_TASK PROMPT:_ Only the lines holding "import" are wanted here; copy each from the listing.

[[ RECORDS SHOWN, beginning ]]

-- pv_equiv track=rewrite | github.com/nahumj/CSE-431 | _weeks/week10/BinPacking/bin_packing.py | bin_packing_brute_force
-- ===== SOURCE A (Python) =====
-- import copy
--
-- def bin_packing_brute_force(threshold, values, included=None, excluded=None, undecided=None):
--     if included is None:
--         included = []
--         excluded = []
--         undecided = list(values)
--     if not undecided:
--         total = sum(included)
--         if total > threshold:
--             return 0
--         return total
--
--     included = copy.copy(included)
--     excluded = copy.copy(excluded)
--     undecided = copy.copy(undecided)
--
--     next_value = undecided.pop()
--
--     included.append(next_value)
--     total_with_value = bin_packing_brute_force(
--         threshold, values, included, excluded, undecided)
--
--     del included[-1]
--     excluded.append(next_value)
--     total_without_value = bin_packing_brute_force(
--         threshold, values, included, excluded, undecided)
--
--     best_total = max(total_with_value, total_without_value)
--     return best_total
-- ===== SOURCE B (Python) =====
-- def bin_packing_brute_force(threshold, values, included=None, excluded=None, undecided=None):
--     if included is None:
--         base, items = 0, list(values)
--     else:
--         base, items = sum(included), (list(undecided) if undecided else [])
--     sums = {base}
--     for v in items:
--         sums |= {s + v for s in sums}
--     return max((s if s <= threshold else 0) for s in sums)
-- ===== Notes on version B (the rewrite author's own statement) =====
-- stated objective: alternative
-- what changed: Replaced the exponential include/exclude recursion by an iterative reachable-sums set DP: fold each value into a set of achievable totals, then take the max of the capped totals; duplicate partial sums are merged so repeated values no longer double the work.
import Mathlib
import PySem

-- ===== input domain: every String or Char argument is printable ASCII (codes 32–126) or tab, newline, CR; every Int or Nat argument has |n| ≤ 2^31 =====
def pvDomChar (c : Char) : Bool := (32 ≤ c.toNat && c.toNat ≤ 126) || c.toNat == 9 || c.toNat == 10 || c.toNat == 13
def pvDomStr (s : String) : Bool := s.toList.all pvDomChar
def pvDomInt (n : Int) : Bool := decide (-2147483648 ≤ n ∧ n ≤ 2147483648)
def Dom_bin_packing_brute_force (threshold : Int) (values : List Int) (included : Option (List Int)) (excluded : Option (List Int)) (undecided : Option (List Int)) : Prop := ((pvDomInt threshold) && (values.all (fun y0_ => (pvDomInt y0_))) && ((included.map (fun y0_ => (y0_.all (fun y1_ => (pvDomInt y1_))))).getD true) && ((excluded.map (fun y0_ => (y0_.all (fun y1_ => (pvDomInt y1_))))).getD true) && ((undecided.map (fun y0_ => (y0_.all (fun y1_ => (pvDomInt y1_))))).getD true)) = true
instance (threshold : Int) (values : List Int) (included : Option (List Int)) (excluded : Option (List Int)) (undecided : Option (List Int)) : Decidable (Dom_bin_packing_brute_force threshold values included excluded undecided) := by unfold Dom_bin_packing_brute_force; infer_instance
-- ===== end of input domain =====

-- B replaces A's exponential include/exclude recursion by an iterative set of reachable sums
-- (objective: alternative algorithm; equivalence is about the return value only — neither program mutates its caller's lists).

-- ===== PORT A =====
-- A's recursion once the three lists are concrete: pop from the END of undecided,
-- branch on including/excluding it, take the max.
def bbf_go (threshold : Int) (included : List Int) (excluded : List Int) (undecided : List Int) : Int :=
  if hu : undecided = [] then
    let total := included.sum
    if total > threshold then 0 else total
  else
    let next_value := undecided.getLast hu
    let undecided' := undecided.dropLast
    let total_with_value := bbf_go threshold (included ++ [next_value]) excluded undecided'
    let total_without_value := bbf_go threshold included (excluded ++ [next_value]) undecided'
    max total_with_value total_without_value
termination_by undecided.length
decreasing_by
  all_goals
    simp only [List.length_dropLast]
    exact Nat.sub_lt (List.length_pos_of_ne_nil hu) Nat.one_pos

def bin_packing_brute_force (threshold : Int) (values : List Int) (included : Option (List Int)) (excluded : Option (List Int)) (undecided : Option (List Int)) : Int :=
  match included with
  | none => bbf_go threshold [] [] values          -- included=None: fresh lists, undecided = list(values)
  | some inc =>
    match undecided with
    | none => if inc.sum > threshold then 0 else inc.sum        -- `if not undecided` base case
    | some [] => if inc.sum > threshold then 0 else inc.sum
    | some (v :: l) =>
      match excluded with
      | some exc => bbf_go threshold inc exc (v :: l)
      | none => 0   -- Python raises AttributeError here (excluded is None, excluded.append fails); outside Pre_

-- ===== PORT B =====
-- Source B's loop: sums = {base}; for v in items: sums |= {s + v for s in sums}
def bbf_sums (base : Int) (items : List Int) : PySem.Set Int :=
  items.foldl (fun ss v => PySem.Set.union ss (List.map (fun s => s + v) ss)) (PySem.Set.ofList [base])

def bin_packing_brute_force_alt (threshold : Int) (values : List Int) (included : Option (List Int)) (excluded : Option (List Int)) (undecided : Option (List Int)) : Int :=
  let bi : Int × List Int :=
    match included with
    | none => (0, values)
    | some inc => (inc.sum, undecided.getD [])   -- list(undecided) if undecided else []
  -- max((s if s <= threshold else 0) for s in sums); the set is nonempty so Python's max returns
  match PySem.List.max? ((bbf_sums bi.1 bi.2).map (fun s => if s ≤ threshold then s else 0)) (fun x => x) with
  | some m => m
  | none => 0

-- ===== PRECONDITION & SPEC =====
-- Pre_ excludes exactly the inputs where A raises AttributeError: included given,
-- excluded None, undecided a nonempty list (then A reaches excluded.append on None).
def Pre_bin_packing_brute_force (threshold : Int) (values : List Int) (included : Option (List Int)) (excluded : Option (List Int)) (undecided : Option (List Int)) : Prop :=
  included.isNone = true ∨ excluded.isSome = true ∨ undecided.getD [] = []
instance (threshold : Int) (values : List Int) (included : Option (List Int)) (excluded : Option (List Int)) (undecided : Option (List Int)) : Decidable (Pre_bin_packing_brute_force threshold values included excluded undecided) := by unfold Pre_bin_packing_brute_force; infer_instance
def pvWitness_bin_packing_brute_force : Int × List Int × Option (List Int) × Option (List Int) × Option (List Int) := (10, [1, 2, 3], none, none, none)

def Spec_bin_packing_brute_force (threshold : Int) (values : List Int) (included : Option (List Int)) (excluded : Option (List Int)) (undecided : Option (List Int)) (out : Int) : Prop := out = bin_packing_brute_force_alt threshold values included excluded undecided
instance (threshold : Int) (values : List Int) (included : Option (List Int)) (excluded : Option (List Int)) (undecided : Option (List Int)) (out : Int) : Decidable (Spec_bin_packing_brute_force threshold values included excluded undecided out) := by unfold Spec_bin_packing_brute_force; infer_instance

-- ===== CLAIM (what is proved, stated in full; the proofs are below) =====
def Claim_equal_bin_packing_brute_force : Prop := ∀ (threshold : Int) (values : List Int) (included : Option (List Int)) (excluded : Option (List Int)) (undecided : Option (List Int)), Dom_bin_packing_brute_force threshold values included excluded undecided → Pre_bin_packing_brute_force threshold values included excluded undecided → Spec_bin_packing_brute_force threshold values included excluded undecided (bin_packing_brute_force threshold values included excluded undecided)
-- ===== LEMMAS AND PROOFS =====

-- the capped total both programs score a sum with
def pvPf (t s : Int) : Int := if s ≤ t then s else 0

-- s is reachable from base by adding a sub-multiset (sublist) of l
def Ach (base : Int) (l : List Int) (s : Int) : Prop := ∃ u : List Int, u.Sublist l ∧ s = base + u.sum

-- m is the maximum capped reachable total
def IsBest (t base : Int) (l : List Int) (m : Int) : Prop :=
  (∃ s, Ach base l s ∧ m = pvPf t s) ∧ ∀ s, Ach base l s → pvPf t s ≤ m

lemma ach_nil (base s : Int) : Ach base [] s ↔ s = base := by
  constructor
  · rintro ⟨u, hu, rfl⟩; simp [List.sublist_nil.mp hu]
  · rintro rfl; exact ⟨[], by simp⟩

lemma ach_cons (base v : Int) (l : List Int) (s : Int) :
    Ach base (v :: l) s ↔ Ach base l s ∨ Ach (base + v) l s := by
  constructor
  · rintro ⟨u, hu, rfl⟩
    rcases List.sublist_cons_iff.mp hu with h | ⟨r, rfl, hr⟩
    · exact Or.inl ⟨u, h, rfl⟩
    · exact Or.inr ⟨r, hr, by simp; ring⟩
  · rintro (⟨u, hu, rfl⟩ | ⟨u, hu, rfl⟩)
    · exact ⟨u, hu.cons _, rfl⟩
    · exact ⟨v :: u, (List.cons_sublist_cons).mpr hu, by simp; ring⟩

lemma ach_concat (base a : Int) (l : List Int) (s : Int) :
    Ach base (l ++ [a]) s ↔ Ach (base + a) l s ∨ Ach base l s := by
  induction l generalizing base with
  | nil => simp only [List.nil_append, ach_cons, ach_nil]; tauto
  | cons v l ih =>
    have hc : base + a + v = base + v + a := by ring
    simp only [List.cons_append, ach_cons, ih, hc]
    tauto

lemma mem_foldl_sums (items : List Int) (ss : PySem.Set Int) (y : Int) :
    y ∈ items.foldl (fun ss v => PySem.Set.union ss (List.map (fun s => s + v) ss)) ss ↔
      ∃ s0 ∈ ss, Ach s0 items y := by
  induction items generalizing ss with
  | nil =>
    simp only [List.foldl_nil, ach_nil]
    constructor
    · exact fun h => ⟨y, h, rfl⟩
    · rintro ⟨s0, h, rfl⟩; exact h
  | cons v rest ih =>
    simp only [List.foldl_cons, ih]
    constructor
    · rintro ⟨s0, hs0, hach⟩
      rcases (PySem.Set.mem_union ss _ s0).mp hs0 with h | h
      · exact ⟨s0, h, (ach_cons _ _ _ _).mpr (Or.inl hach)⟩
      · rcases List.mem_map.mp h with ⟨s1, hs1, rfl⟩
        exact ⟨s1, hs1, (ach_cons _ _ _ _).mpr (Or.inr hach)⟩
    · rintro ⟨s0, hs0, hach⟩
      rcases (ach_cons _ _ _ _).mp hach with h | h
      · exact ⟨s0, (PySem.Set.mem_union ss _ s0).mpr (Or.inl hs0), h⟩
      · exact ⟨s0 + v, (PySem.Set.mem_union ss _ _).mpr
          (Or.inr (List.mem_map.mpr ⟨s0, hs0, rfl⟩)), h⟩

lemma mem_bbf_sums (base : Int) (items : List Int) (y : Int) :
    y ∈ bbf_sums base items ↔ Ach base items y := by
  unfold bbf_sums
  rw [mem_foldl_sums]
  constructor
  · rintro ⟨s0, hs0, h⟩
    rcases (PySem.Set.mem_ofList [base] s0).mp hs0 with h'
    simp at h'; subst h'; exact h
  · intro h; exact ⟨base, (PySem.Set.mem_ofList [base] base).mpr (by simp), h⟩

lemma isBest_nil (t base : Int) : IsBest t base [] (pvPf t base) := by
  refine ⟨⟨base, (ach_nil _ _).mpr rfl, rfl⟩, ?_⟩
  intro s hs; rw [(ach_nil _ _).mp hs]

lemma isBest_max (t base a : Int) (l : List Int) (m1 m2 : Int)
    (h1 : IsBest t (base + a) l m1) (h2 : IsBest t base l m2) :
    IsBest t base (l ++ [a]) (max m1 m2) := by
  obtain ⟨⟨s1, ha1, he1⟩, hb1⟩ := h1
  obtain ⟨⟨s2, ha2, he2⟩, hb2⟩ := h2
  constructor
  · rcases le_total m1 m2 with h | h
    · exact ⟨s2, (ach_concat _ _ _ _).mpr (Or.inr ha2), by omega⟩
    · exact ⟨s1, (ach_concat _ _ _ _).mpr (Or.inl ha1), by omega⟩
  · intro s hs
    rcases (ach_concat _ _ _ _).mp hs with h | h
    · exact le_trans (hb1 s h) (le_max_left _ _)
    · exact le_trans (hb2 s h) (le_max_right _ _)

lemma bbf_go_isBest (t : Int) (und inc exc : List Int) :
    IsBest t inc.sum und (bbf_go t inc exc und) := by
  induction und using List.reverseRecOn generalizing inc exc with
  | nil =>
    rw [bbf_go]
    have : (if inc.sum > t then 0 else inc.sum) = pvPf t inc.sum := by
      unfold pvPf; split_ifs <;> omega
    rw [this]; exact isBest_nil t inc.sum
  | append_singleton l a ih =>
    rw [bbf_go]
    have hne : l ++ [a] ≠ [] := by simp
    simp only [dif_neg hne, List.getLast_append, List.dropLast_concat]
    have h1 := ih (inc := inc ++ [a]) (exc := exc)
    have h2 := ih (inc := inc) (exc := exc ++ [a])
    rw [List.sum_append] at h1
    simp at h1
    exact isBest_max t inc.sum a l _ _ h1 h2

lemma alt_core_eq (t base : Int) (items : List Int) (m : Int) (h : IsBest t base items m) :
    (match PySem.List.max? ((bbf_sums base items).map (fun s => if s ≤ t then s else 0)) (fun x => x) with
     | some m' => m'
     | none => 0) = m := by
  obtain ⟨⟨s0, hach, hm⟩, hbd⟩ := h
  have hmem : m ∈ (bbf_sums base items).map (fun s => if s ≤ t then s else 0) := by
    refine List.mem_map.mpr ⟨s0, (mem_bbf_sums _ _ _).mpr hach, ?_⟩
    rw [hm]; rfl
  have hne : (bbf_sums base items).map (fun s => if s ≤ t then s else 0) ≠ [] :=
    fun h0 => by simp [h0] at hmem
  rcases hmax : PySem.List.max? ((bbf_sums base items).map (fun s => if s ≤ t then s else 0)) (fun x => x) with _ | m'
  · exact absurd ((PySem.List.max?_eq_none_iff _ _).mp hmax) hne
  · have hmem' := PySem.List.max?_mem hmax
    rcases List.mem_map.mp hmem' with ⟨s', hs', rfl⟩
    have hle1 : (if s' ≤ t then s' else 0) ≤ m := hbd s' ((mem_bbf_sums _ _ _).mp hs')
    have hle2 : m ≤ (if s' ≤ t then s' else 0) := PySem.List.max?_isMax hmax m hmem
    show (if s' ≤ t then s' else 0) = m
    omega

-- ===== VERDICT (by name: the statement is the Claim_ definition above) =====
theorem bin_packing_brute_force_spec : Claim_equal_bin_packing_brute_force := by
  intro t values included excluded undecided _hdom hpre
  unfold Spec_bin_packing_brute_force bin_packing_brute_force bin_packing_brute_force_alt
  match included with
  | none =>
    simp only
    exact (alt_core_eq t 0 values _ (by simpa using bbf_go_isBest t values [] [])).symm
  | some inc =>
    match undecided with
    | none =>
      simp only [Option.getD_none]
      have h := alt_core_eq t inc.sum [] _ (isBest_nil t inc.sum)
      rw [h]; unfold pvPf; split_ifs <;> omega
    | some [] =>
      simp only [Option.getD_some]
      have h := alt_core_eq t inc.sum [] _ (isBest_nil t inc.sum)
      rw [h]; unfold pvPf; split_ifs <;> omega
    | some (v :: l) =>
      match excluded with
      | some exc =>
        simp only [Option.getD_some]
        exact (alt_core_eq t inc.sum (v :: l) _ (bbf_go_isBest t (v :: l) inc exc)).symm
      | none =>
        exfalso
        rcases hpre with h | h | h <;> simp at h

[[ RECORDS SHOWN, end ]]

_SOLUTION BELOW:_
-- import copy
import Mathlib
import PySem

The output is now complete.